Work request
Copy out the records again. Change nothing.

(Recorded data)
*** Begin section ***

theorem pvScan_hit (H : List Char) (l : List String) (m : Int) (h0 : 0 ≤ m)
    (hm : ∀ u ∈ l, PySem.Chars.find H u.toList = -1 ∨ m ≤ PySem.Chars.find H u.toList)
    (u₀ : String) (hu₀ : u₀ ∈ l) (hf : PySem.Chars.find H u₀.toList = m) :
    ∀ (fuel i : Nat), i ≤ m.toNat → m.toNat < i + fuel →
      pvScan l H i fuel = l.find? (fun u => PySem.Chars.find H u.toList == m) := by
  have hpt : ∀ u ∈ l, (PySem.Chars.startswith (H.drop m.toNat) u.toList)
      = (PySem.Chars.find H u.toList == m) := by
    intro u hu
    by_cases hp : u.toList <+: H.drop m.toNat
    · have h1 := pvPrefix_drop H u m.toNat hp
      have : PySem.Chars.find H u.toList = m := by
        rcases hm u hu with hc | hc
        · exact absurd hc h1.1
        · omega
      simp [this, (PySem.Chars.startswith_iff _ _).mpr hp]
    · have : PySem.Chars.find H u.toList ≠ m := by
        intro he
        have h2 : 0 ≤ PySem.Chars.find H u.toList := by omega
        rcases PySem.Chars.find_spec h2 with ⟨hpre, _⟩
        rw [he] at hpre
        exact hp hpre
      have hs : PySem.Chars.startswith (H.drop m.toNat) u.toList = false := by
        rw [← Bool.not_eq_true]
        intro hsw
        exact hp ((PySem.Chars.startswith_iff _ _).mp hsw)
      simp [hs, this]
  intro fuel
  induction fuel with
  | zero => intro i h1 h2; omega
  | succ fuel ih =>
    intro i h1 h2
    by_cases hi : i = m.toNat
    · subst hi
      have hMA : pvMatchAt l H m.toNat = l.find? (fun u => PySem.Chars.find H u.toList == m) := by
        rw [pvMatchAt]
        exact pvFind?_congr _ _ l hpt
      rcases hq : l.find? (fun u => PySem.Chars.find H u.toList == m) with _ | u
      · exfalso
        have := List.find?_eq_none.mp hq u₀ hu₀
        simp [hf] at this
      · rw [pvScan, hMA, hq]
    · have hlt : i < m.toNat := by omega
      have hnone : pvMatchAt l H i = none := by
        rw [pvMatchAt, List.find?_eq_none]
        intro u hu hsw
        have h1' := pvPrefix_drop H u i ((PySem.Chars.startswith_iff _ _).mp hsw)
        rcases hm u hu with hc | hc
        · exact h1'.1 hc
        · have : (i : Int) < m := by omega
          omega
      rw [pvScan, hnone]
      exact ih (i+1) (by omega) (by omega)

theorem main_eq (video_urls : List String) (html : String) :
    determine_primary_video video_urls html = determine_primary_video_alt video_urls html := by
  unfold determine_primary_video determine_primary_video_alt
  by_cases h1 : video_urls = []
  · simp [h1]
  · simp only [h1, if_false]
    by_cases h2 : video_urls.length = 1
    · simp [h2]
    · simp only [h2, if_false]
      rw [pvFoldA_eq]
      rcases hr : (pvAres html.toList video_urls).1 with _ | m
      · rcases pvAres_none html.toList video_urls hr with ⟨heq, hall⟩
        rw [heq, pvScan_none html.toList video_urls hall _ 0]
        simp
        decide
      · rcases pvAres_some html.toList video_urls m hr with ⟨h0, hlen, hall, hfind⟩
        have hu₀mem := List.mem_of_find?_eq_some hfind
        have hu₀p := List.find?_some hfind
        have hf : PySem.Chars.find html.toList (pvAres html.toList video_urls).2.toList = m := by
          simpa using hu₀p
        rw [pvScan_hit html.toList video_urls m h0 hall _ hu₀mem hf
          (html.toList.length + 1) 0 (by omega) (by omega), hfind]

*** End section ***

The answer
theorem pvScan_hit (H : List Char) (l : List String) (m : Int) (h0 : 0 ≤ m)
    (hm : ∀ u ∈ l, PySem.Chars.find H u.toList = -1 ∨ m ≤ PySem.Chars.find H u.toList)
    (u₀ : String) (hu₀ : u₀ ∈ l) (hf : PySem.Chars.find H u₀.toList = m) :
    ∀ (fuel i : Nat), i ≤ m.toNat → m.toNat < i + fuel →
      pvScan l H i fuel = l.find? (fun u => PySem.Chars.find H u.toList == m) := by
  have hpt : ∀ u ∈ l, (PySem.Chars.startswith (H.drop m.toNat) u.toList)
      = (PySem.Chars.find H u.toList == m) := by
    intro u hu
    by_cases hp : u.toList <+: H.drop m.toNat
    · have h1 := pvPrefix_drop H u m.toNat hp
      have : PySem.Chars.find H u.toList = m := by
        rcases hm u hu with hc | hc
        · exact absurd hc h1.1
        · omega
      simp [this, (PySem.Chars.startswith_iff _ _).mpr hp]
    · have : PySem.Chars.find H u.toList ≠ m := by
        intro he
        have h2 : 0 ≤ PySem.Chars.find H u.toList := by omega
        rcases PySem.Chars.find_spec h2 with ⟨hpre, _⟩
        rw [he] at hpre
        exact hp hpre
      have hs : PySem.Chars.startswith (H.drop m.toNat) u.toList = false := by
        rw [← Bool.not_eq_true]
        intro hsw
        exact hp ((PySem.Chars.startswith_iff _ _).mp hsw)
      simp [hs, this]
  intro fuel
  induction fuel with
  | zero => intro i h1 h2; omega
  | succ fuel ih =>
    intro i h1 h2
    by_cases hi : i = m.toNat
    · subst hi
      have hMA : pvMatchAt l H m.toNat = l.find? (fun u => PySem.Chars.find H u.toList == m) := by
        rw [pvMatchAt]
        exact pvFind?_congr _ _ l hpt
      rcases hq : l.find? (fun u => PySem.Chars.find H u.toList == m) with _ | u
      · exfalso
        have := List.find?_eq_none.mp hq u₀ hu₀
        simp [hf] at this
      · rw [pvScan, hMA, hq]
    · have hlt : i < m.toNat := by omega
      have hnone : pvMatchAt l H i = none := by
        rw [pvMatchAt, List.find?_eq_none]
        intro u hu hsw
        have h1' := pvPrefix_drop H u i ((PySem.Chars.startswith_iff _ _).mp hsw)
        rcases hm u hu with hc | hc
        · exact h1'.1 hc
        · have : (i : Int) < m := by omega
          omega
      rw [pvScan, hnone]
      exact ih (i+1) (by omega) (by omega)

theorem main_eq (video_urls : List String) (html : String) :
    determine_primary_video video_urls html = determine_primary_video_alt video_urls html := by
  unfold determine_primary_video determine_primary_video_alt
  by_cases h1 : video_urls = []
  · simp [h1]
  · simp only [h1, if_false]
    by_cases h2 : video_urls.length = 1
    · simp [h2]
    · simp only [h2, if_false]
      rw [pvFoldA_eq]
      rcases hr : (pvAres html.toList video_urls).1 with _ | m
      · rcases pvAres_none html.toList video_urls hr with ⟨heq, hall⟩
        rw [heq, pvScan_none html.toList video_urls hall _ 0]
        simp
        decide
      · rcases pvAres_some html.toList video_urls m hr with ⟨h0, hlen, hall, hfind⟩
        have hu₀mem := List.mem_of_find?_eq_some hfind
        have hu₀p := List.find?_some hfind
        have hf : PySem.Chars.find html.toList (pvAres html.toList video_urls).2.toList = m := by
          simpa using hu₀p
        rw [pvScan_hit html.toList video_urls m h0 hall _ hu₀mem hf
          (html.toList.length + 1) 0 (by omega) (by omega), hfind]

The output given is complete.